§ Task details: Reproduce the entries shown below only from the line with "-- B counts at most one part per element" down to the line with "-- ===== VERDICT", keeping both end lines and copying each one exactly.

§ Provided entries:

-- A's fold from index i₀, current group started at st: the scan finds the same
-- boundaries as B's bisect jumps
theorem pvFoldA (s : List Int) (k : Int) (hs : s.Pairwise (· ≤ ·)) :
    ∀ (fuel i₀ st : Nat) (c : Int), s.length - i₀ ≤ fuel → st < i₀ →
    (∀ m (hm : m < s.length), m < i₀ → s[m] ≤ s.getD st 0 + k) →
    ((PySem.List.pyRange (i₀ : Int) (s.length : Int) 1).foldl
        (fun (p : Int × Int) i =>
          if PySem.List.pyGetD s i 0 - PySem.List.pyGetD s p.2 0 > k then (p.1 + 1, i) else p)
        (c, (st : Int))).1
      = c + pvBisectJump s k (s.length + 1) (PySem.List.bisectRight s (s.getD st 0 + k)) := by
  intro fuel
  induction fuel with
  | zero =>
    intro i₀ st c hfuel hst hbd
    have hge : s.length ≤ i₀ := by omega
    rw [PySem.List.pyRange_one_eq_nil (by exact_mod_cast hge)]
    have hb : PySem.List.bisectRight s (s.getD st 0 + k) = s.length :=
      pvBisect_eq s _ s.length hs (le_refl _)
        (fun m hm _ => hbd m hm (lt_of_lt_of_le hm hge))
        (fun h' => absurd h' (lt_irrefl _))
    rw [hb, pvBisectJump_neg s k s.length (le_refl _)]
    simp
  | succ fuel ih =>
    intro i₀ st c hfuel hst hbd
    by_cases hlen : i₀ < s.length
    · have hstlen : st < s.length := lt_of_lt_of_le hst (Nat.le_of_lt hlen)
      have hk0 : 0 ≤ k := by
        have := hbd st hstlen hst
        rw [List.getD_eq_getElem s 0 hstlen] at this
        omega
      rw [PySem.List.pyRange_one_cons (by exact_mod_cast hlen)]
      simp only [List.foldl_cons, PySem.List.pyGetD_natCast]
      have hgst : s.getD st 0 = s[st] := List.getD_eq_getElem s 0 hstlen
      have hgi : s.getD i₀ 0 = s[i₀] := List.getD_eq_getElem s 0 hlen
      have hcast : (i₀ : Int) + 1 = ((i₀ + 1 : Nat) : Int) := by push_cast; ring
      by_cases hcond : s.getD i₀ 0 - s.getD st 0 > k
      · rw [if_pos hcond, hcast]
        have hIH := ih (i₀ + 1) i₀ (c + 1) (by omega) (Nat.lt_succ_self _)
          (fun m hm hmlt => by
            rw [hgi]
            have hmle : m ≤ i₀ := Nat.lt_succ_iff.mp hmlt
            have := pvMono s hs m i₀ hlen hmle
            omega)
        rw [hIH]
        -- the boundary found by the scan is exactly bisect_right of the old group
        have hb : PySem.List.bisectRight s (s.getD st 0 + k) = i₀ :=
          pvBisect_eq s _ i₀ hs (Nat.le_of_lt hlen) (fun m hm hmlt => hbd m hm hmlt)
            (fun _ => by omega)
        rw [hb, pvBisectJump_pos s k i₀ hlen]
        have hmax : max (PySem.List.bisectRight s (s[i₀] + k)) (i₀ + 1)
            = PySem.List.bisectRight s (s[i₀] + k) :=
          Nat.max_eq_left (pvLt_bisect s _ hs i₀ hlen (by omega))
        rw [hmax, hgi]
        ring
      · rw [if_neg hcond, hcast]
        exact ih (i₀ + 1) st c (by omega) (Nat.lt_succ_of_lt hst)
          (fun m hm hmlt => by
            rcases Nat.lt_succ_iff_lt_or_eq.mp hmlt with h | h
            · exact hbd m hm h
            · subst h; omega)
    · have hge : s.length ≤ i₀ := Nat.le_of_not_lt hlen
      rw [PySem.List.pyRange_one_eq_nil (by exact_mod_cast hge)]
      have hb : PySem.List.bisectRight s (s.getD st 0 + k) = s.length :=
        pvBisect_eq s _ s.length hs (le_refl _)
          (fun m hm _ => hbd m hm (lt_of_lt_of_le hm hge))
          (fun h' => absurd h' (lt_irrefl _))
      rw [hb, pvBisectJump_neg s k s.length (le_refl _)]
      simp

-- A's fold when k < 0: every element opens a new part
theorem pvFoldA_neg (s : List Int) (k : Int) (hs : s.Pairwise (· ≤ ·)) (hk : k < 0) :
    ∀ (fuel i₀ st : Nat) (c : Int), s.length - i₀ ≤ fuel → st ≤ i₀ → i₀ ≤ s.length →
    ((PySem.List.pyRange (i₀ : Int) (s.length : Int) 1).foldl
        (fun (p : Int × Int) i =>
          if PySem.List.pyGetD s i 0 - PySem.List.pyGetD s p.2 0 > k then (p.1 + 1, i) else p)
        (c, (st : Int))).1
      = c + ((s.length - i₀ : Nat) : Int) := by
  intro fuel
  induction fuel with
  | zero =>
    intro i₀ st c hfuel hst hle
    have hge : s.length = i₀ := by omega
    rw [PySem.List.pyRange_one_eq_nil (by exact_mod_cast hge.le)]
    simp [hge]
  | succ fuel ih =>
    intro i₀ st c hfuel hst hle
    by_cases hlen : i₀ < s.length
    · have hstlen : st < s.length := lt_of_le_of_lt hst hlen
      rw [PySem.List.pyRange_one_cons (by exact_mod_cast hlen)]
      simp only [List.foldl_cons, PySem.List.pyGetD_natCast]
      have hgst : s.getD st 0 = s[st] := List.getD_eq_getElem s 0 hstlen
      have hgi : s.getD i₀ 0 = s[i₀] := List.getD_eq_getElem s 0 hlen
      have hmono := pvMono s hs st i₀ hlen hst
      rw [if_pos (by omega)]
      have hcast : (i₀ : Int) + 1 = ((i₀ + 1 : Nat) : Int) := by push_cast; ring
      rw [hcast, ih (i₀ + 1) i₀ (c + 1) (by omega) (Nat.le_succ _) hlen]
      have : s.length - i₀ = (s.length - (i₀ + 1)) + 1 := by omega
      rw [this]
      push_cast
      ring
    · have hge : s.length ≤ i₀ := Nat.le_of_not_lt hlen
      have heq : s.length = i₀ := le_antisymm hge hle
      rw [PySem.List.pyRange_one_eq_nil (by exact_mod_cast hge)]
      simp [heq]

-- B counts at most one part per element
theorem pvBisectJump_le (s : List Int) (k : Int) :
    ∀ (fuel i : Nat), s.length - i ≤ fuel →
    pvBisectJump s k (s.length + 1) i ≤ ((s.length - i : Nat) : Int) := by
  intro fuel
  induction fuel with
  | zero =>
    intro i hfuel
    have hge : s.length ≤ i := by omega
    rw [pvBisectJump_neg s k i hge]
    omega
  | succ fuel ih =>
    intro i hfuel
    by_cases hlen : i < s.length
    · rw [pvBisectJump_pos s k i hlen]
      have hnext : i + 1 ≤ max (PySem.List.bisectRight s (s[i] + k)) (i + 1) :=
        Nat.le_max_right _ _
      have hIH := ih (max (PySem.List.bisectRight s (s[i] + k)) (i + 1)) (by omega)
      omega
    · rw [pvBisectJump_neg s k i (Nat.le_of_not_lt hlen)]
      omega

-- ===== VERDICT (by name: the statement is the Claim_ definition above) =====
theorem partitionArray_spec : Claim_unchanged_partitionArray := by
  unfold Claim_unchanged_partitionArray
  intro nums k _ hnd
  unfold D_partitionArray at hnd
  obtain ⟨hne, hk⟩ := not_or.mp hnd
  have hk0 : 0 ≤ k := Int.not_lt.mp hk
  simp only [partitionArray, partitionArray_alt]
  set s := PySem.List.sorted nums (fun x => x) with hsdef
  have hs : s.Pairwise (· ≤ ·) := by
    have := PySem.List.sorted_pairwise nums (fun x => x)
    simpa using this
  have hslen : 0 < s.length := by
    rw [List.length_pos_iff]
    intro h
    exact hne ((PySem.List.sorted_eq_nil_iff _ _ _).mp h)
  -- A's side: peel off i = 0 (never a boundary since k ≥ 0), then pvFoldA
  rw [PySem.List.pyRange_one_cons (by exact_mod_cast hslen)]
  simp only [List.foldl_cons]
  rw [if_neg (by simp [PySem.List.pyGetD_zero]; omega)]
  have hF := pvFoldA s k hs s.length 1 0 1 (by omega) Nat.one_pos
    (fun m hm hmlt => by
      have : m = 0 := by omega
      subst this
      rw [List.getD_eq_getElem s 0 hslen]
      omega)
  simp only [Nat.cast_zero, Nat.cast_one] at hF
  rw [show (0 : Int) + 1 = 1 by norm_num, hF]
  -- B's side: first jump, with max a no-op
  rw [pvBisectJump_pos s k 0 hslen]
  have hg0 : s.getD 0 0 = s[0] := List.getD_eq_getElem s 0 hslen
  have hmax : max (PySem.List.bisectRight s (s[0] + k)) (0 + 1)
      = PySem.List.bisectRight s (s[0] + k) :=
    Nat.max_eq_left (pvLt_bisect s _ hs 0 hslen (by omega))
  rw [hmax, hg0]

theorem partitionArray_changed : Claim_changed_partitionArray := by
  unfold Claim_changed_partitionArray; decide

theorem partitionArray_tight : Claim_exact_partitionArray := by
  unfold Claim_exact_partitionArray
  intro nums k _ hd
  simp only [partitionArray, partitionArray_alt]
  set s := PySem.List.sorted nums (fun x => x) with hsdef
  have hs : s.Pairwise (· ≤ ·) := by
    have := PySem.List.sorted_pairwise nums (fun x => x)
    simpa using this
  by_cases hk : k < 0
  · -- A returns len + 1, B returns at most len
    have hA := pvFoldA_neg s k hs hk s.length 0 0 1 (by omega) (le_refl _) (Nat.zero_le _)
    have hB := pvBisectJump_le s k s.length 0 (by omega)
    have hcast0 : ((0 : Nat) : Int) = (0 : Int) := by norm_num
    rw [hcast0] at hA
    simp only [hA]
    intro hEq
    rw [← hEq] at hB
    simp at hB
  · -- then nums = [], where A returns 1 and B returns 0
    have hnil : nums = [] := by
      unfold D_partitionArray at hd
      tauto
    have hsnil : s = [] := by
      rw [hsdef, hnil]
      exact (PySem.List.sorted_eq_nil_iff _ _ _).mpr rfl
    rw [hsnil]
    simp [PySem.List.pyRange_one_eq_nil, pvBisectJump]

§ Worked solution:
-- B counts at most one part per element
theorem pvBisectJump_le (s : List Int) (k : Int) :
    ∀ (fuel i : Nat), s.length - i ≤ fuel →
    pvBisectJump s k (s.length + 1) i ≤ ((s.length - i : Nat) : Int) := by
  intro fuel
  induction fuel with
  | zero =>
    intro i hfuel
    have hge : s.length ≤ i := by omega
    rw [pvBisectJump_neg s k i hge]
    omega
  | succ fuel ih =>
    intro i hfuel
    by_cases hlen : i < s.length
    · rw [pvBisectJump_pos s k i hlen]
      have hnext : i + 1 ≤ max (PySem.List.bisectRight s (s[i] + k)) (i + 1) :=
        Nat.le_max_right _ _
      have hIH := ih (max (PySem.List.bisectRight s (s[i] + k)) (i + 1)) (by omega)
      omega
    · rw [pvBisectJump_neg s k i (Nat.le_of_not_lt hlen)]
      omega

-- ===== VERDICT (by name: the statement is the Claim_ definition above) =====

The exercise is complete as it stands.